WORK REQUIRED ▸
Could you set down exactly the lines of the data below, starting at the one that holds "-- def has_top_level_where(s: str)" and ending at the one that holds "or not is_ident_char(s[i-1]))", both included, and only those?

RECORDS: Begin

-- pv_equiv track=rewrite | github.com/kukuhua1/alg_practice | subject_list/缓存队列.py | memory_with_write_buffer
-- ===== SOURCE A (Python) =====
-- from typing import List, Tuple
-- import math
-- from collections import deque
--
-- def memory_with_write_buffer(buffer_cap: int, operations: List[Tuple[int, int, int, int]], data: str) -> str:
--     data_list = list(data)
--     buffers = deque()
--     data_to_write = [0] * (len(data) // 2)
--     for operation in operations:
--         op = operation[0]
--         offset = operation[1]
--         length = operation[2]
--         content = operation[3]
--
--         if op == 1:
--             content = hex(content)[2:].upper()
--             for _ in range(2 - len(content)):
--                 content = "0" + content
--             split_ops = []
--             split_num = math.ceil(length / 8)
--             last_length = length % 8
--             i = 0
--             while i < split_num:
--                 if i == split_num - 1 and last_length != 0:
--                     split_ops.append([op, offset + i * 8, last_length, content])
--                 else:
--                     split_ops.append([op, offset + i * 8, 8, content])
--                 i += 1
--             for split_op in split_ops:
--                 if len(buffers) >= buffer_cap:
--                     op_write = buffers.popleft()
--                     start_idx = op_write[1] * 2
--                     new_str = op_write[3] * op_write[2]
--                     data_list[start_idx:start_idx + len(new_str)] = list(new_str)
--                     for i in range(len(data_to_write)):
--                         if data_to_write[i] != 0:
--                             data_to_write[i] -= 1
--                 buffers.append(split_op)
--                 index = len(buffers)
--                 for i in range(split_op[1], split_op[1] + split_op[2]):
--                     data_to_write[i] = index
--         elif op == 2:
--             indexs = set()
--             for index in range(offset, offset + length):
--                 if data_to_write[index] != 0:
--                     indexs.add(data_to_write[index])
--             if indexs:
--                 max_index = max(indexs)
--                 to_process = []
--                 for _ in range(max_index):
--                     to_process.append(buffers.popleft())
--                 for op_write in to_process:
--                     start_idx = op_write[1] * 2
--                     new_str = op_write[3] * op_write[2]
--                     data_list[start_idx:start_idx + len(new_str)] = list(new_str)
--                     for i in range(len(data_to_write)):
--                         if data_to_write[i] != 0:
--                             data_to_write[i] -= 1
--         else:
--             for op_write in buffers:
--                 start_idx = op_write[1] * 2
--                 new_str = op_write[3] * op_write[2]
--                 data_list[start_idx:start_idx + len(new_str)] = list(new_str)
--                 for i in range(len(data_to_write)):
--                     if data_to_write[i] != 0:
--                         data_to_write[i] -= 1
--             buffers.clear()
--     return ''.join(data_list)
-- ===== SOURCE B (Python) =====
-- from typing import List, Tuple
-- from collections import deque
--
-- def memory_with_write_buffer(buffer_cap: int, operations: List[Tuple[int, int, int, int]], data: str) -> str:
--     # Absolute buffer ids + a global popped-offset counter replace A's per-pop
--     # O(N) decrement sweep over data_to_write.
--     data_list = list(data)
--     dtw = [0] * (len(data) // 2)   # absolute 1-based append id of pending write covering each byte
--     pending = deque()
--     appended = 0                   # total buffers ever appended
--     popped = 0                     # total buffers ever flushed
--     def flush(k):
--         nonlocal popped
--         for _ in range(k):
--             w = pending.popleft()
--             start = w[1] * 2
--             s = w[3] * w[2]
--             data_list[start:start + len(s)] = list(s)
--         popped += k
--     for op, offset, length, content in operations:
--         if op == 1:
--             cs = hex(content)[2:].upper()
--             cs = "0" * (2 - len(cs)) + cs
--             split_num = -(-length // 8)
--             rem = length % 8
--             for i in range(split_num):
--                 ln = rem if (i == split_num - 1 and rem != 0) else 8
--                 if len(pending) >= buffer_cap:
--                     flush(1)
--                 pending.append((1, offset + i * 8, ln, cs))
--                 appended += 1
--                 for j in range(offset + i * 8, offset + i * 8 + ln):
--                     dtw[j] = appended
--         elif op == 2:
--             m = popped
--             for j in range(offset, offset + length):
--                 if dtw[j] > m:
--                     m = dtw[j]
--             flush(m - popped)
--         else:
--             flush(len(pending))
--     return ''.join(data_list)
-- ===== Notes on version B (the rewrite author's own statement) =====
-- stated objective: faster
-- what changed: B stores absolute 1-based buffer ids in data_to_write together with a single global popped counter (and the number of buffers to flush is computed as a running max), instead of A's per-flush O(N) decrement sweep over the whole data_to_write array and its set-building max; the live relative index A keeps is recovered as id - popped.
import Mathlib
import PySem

RECORDS: End
RECORDS: Begin

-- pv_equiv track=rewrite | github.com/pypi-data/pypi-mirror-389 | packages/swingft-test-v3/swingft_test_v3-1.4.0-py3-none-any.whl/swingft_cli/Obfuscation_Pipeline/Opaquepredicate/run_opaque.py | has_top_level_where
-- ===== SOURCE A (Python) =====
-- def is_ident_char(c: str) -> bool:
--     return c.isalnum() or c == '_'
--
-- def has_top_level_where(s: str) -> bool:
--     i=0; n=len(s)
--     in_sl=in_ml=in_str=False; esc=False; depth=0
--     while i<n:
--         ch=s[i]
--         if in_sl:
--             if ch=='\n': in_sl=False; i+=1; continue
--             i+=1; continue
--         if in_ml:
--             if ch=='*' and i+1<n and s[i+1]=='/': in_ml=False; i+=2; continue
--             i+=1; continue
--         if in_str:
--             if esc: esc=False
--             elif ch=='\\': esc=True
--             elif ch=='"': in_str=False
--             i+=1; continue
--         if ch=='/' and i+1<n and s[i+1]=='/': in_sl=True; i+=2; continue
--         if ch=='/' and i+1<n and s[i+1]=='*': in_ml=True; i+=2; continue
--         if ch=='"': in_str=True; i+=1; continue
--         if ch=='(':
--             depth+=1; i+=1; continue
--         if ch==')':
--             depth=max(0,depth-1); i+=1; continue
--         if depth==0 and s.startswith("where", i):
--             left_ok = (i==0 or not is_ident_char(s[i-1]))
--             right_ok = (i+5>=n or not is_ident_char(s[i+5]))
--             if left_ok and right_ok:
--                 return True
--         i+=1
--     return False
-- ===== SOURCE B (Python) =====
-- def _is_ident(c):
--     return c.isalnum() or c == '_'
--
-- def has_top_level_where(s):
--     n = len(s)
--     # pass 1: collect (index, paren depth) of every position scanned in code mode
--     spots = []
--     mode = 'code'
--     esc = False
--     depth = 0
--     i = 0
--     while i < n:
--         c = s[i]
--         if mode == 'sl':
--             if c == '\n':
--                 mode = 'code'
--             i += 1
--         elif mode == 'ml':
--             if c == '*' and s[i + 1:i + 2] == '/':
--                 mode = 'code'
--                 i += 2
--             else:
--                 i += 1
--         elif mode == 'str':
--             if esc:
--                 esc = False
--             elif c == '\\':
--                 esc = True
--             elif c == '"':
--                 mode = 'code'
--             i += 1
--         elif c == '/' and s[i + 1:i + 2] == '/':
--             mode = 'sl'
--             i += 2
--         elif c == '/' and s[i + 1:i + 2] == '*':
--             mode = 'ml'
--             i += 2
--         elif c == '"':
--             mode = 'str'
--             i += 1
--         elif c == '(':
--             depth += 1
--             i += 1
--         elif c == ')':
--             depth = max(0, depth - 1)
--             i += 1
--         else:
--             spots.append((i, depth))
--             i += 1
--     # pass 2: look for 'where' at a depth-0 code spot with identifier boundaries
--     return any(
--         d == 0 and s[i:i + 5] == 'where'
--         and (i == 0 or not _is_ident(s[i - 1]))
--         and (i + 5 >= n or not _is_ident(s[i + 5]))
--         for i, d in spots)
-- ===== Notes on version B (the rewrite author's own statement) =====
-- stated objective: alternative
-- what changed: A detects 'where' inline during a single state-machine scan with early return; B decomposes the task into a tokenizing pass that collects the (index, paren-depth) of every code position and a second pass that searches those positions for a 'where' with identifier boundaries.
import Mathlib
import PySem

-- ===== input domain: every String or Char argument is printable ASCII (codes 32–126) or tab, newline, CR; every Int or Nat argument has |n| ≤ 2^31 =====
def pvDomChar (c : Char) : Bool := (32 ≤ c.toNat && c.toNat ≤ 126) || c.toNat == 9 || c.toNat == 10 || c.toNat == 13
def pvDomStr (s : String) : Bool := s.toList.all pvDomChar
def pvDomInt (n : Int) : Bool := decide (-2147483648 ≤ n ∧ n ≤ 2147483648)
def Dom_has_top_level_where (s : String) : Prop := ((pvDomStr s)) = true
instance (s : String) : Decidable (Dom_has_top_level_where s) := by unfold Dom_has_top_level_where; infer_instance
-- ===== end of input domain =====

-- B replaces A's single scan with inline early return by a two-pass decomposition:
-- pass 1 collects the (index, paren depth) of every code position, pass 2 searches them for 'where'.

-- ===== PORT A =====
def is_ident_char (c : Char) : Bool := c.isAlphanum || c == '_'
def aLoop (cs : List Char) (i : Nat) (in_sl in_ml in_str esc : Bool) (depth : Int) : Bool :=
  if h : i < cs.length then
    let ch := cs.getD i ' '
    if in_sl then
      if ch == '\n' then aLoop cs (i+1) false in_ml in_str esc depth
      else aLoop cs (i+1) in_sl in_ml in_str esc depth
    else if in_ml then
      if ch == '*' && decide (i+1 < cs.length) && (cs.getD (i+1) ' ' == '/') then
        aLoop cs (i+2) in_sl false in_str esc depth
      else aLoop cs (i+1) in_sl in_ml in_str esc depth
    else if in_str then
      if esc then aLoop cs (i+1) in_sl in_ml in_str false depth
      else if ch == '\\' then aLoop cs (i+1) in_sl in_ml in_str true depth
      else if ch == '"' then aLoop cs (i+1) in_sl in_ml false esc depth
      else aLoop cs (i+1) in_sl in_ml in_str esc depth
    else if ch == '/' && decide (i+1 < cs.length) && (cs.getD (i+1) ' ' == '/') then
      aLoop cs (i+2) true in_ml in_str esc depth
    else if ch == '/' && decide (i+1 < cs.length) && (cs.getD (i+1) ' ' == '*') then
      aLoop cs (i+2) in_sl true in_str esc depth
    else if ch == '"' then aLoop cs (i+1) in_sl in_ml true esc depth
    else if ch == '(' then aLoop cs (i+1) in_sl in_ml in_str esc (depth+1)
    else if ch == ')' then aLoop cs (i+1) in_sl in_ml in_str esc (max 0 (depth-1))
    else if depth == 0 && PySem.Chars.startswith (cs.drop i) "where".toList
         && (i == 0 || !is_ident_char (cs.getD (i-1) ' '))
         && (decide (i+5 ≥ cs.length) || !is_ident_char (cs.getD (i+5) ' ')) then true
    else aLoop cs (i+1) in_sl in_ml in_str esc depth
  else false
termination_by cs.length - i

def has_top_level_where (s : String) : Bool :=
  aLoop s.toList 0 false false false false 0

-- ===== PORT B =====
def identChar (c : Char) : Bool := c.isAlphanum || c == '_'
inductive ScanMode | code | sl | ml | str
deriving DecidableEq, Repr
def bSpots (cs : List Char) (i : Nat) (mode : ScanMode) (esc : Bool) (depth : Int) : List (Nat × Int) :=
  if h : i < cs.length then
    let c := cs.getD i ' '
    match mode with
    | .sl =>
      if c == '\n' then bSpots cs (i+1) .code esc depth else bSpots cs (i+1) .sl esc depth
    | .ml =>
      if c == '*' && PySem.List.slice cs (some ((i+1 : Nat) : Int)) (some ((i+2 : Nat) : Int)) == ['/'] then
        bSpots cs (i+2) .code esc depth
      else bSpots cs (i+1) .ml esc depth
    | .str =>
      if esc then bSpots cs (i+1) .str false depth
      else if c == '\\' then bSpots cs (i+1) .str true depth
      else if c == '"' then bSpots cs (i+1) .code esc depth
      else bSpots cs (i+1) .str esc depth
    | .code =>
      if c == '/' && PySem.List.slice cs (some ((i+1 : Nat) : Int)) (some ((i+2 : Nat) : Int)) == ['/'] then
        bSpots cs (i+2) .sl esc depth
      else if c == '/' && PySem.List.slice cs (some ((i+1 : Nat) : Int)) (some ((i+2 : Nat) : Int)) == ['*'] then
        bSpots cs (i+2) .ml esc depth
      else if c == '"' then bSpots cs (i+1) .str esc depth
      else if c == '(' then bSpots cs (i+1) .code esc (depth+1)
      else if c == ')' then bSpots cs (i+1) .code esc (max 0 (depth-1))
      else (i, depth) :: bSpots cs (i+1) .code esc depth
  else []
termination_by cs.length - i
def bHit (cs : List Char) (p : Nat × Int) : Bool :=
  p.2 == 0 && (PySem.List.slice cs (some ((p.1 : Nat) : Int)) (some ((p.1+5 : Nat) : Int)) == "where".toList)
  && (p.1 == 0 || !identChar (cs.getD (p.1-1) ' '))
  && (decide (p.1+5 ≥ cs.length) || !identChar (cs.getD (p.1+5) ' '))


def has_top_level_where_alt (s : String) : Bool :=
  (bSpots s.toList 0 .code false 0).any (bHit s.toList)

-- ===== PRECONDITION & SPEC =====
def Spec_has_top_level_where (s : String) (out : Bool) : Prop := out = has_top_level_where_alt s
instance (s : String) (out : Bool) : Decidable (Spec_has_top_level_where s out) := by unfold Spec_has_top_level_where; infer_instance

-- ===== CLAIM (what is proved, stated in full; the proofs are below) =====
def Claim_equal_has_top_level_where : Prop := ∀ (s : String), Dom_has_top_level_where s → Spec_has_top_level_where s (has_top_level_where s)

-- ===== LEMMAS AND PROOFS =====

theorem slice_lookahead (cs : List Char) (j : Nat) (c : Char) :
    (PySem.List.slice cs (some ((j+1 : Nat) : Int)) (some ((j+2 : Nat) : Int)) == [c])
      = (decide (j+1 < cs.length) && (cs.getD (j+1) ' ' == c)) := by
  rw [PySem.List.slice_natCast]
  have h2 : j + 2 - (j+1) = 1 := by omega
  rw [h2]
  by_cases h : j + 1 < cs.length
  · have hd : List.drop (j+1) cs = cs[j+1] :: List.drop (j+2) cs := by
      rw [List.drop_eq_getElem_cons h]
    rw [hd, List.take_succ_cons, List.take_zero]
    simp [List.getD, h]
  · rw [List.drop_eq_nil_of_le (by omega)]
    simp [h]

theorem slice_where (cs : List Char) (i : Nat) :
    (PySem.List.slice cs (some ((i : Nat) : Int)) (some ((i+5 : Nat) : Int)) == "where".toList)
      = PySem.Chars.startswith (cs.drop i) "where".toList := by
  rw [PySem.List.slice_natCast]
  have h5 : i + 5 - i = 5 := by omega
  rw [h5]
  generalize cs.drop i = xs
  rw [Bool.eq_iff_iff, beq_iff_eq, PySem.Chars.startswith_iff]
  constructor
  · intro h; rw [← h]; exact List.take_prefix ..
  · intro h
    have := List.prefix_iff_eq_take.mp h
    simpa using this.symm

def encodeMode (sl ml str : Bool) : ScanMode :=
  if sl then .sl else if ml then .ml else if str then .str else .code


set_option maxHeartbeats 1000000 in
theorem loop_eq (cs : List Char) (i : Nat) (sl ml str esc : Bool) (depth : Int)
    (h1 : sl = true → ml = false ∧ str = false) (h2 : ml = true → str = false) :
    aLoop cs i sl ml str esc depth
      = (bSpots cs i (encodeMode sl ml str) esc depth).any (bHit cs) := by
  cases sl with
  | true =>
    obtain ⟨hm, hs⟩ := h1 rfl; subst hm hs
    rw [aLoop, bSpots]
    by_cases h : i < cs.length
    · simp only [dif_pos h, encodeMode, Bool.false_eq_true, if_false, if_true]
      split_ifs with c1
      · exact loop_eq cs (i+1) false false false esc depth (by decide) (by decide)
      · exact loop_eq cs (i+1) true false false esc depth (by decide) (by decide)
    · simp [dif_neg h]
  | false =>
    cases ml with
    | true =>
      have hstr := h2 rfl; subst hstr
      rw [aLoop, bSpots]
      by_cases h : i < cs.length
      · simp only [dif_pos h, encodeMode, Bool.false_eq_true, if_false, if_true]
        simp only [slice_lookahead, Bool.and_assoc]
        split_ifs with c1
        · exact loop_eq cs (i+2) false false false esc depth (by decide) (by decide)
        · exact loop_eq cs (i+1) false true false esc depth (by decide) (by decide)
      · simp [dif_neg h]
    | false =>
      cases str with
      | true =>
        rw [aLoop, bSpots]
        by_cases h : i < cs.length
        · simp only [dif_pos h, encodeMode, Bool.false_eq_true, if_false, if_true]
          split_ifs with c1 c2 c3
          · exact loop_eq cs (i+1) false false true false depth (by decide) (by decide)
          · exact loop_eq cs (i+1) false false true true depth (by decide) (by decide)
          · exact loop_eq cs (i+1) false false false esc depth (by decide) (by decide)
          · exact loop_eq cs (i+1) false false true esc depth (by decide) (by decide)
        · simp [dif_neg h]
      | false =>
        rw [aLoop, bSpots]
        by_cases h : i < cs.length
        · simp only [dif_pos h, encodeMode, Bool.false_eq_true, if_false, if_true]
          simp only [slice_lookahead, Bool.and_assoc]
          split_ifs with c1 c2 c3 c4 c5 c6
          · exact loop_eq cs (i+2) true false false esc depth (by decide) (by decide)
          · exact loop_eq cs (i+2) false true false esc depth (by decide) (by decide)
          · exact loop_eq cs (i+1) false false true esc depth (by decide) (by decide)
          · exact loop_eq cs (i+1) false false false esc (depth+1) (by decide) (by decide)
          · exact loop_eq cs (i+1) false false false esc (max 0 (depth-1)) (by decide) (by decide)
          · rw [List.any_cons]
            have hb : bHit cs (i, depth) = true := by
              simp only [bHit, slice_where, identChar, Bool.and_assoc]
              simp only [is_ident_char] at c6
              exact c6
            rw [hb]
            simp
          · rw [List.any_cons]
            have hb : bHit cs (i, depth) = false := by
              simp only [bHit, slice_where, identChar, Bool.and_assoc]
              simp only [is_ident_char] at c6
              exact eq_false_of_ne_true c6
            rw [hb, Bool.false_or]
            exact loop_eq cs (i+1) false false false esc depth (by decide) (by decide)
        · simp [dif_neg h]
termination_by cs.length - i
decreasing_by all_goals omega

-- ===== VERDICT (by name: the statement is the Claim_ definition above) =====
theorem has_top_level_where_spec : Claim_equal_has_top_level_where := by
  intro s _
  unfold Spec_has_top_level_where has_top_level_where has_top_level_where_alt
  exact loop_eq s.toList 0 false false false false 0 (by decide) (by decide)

RECORDS: End

OUTPUT OF THE EXERCISE ▸
-- def has_top_level_where(s: str) -> bool:
--     i=0; n=len(s)
--     in_sl=in_ml=in_str=False; esc=False; depth=0
--     while i<n:
--         ch=s[i]
--         if in_sl:
--             if ch=='\n': in_sl=False; i+=1; continue
--             i+=1; continue
--         if in_ml:
--             if ch=='*' and i+1<n and s[i+1]=='/': in_ml=False; i+=2; continue
--             i+=1; continue
--         if in_str:
--             if esc: esc=False
--             elif ch=='\\': esc=True
--             elif ch=='"': in_str=False
--             i+=1; continue
--         if ch=='/' and i+1<n and s[i+1]=='/': in_sl=True; i+=2; continue
--         if ch=='/' and i+1<n and s[i+1]=='*': in_ml=True; i+=2; continue
--         if ch=='"': in_str=True; i+=1; continue
--         if ch=='(':
--             depth+=1; i+=1; continue
--         if ch==')':
--             depth=max(0,depth-1); i+=1; continue
--         if depth==0 and s.startswith("where", i):
--             left_ok = (i==0 or not is_ident_char(s[i-1]))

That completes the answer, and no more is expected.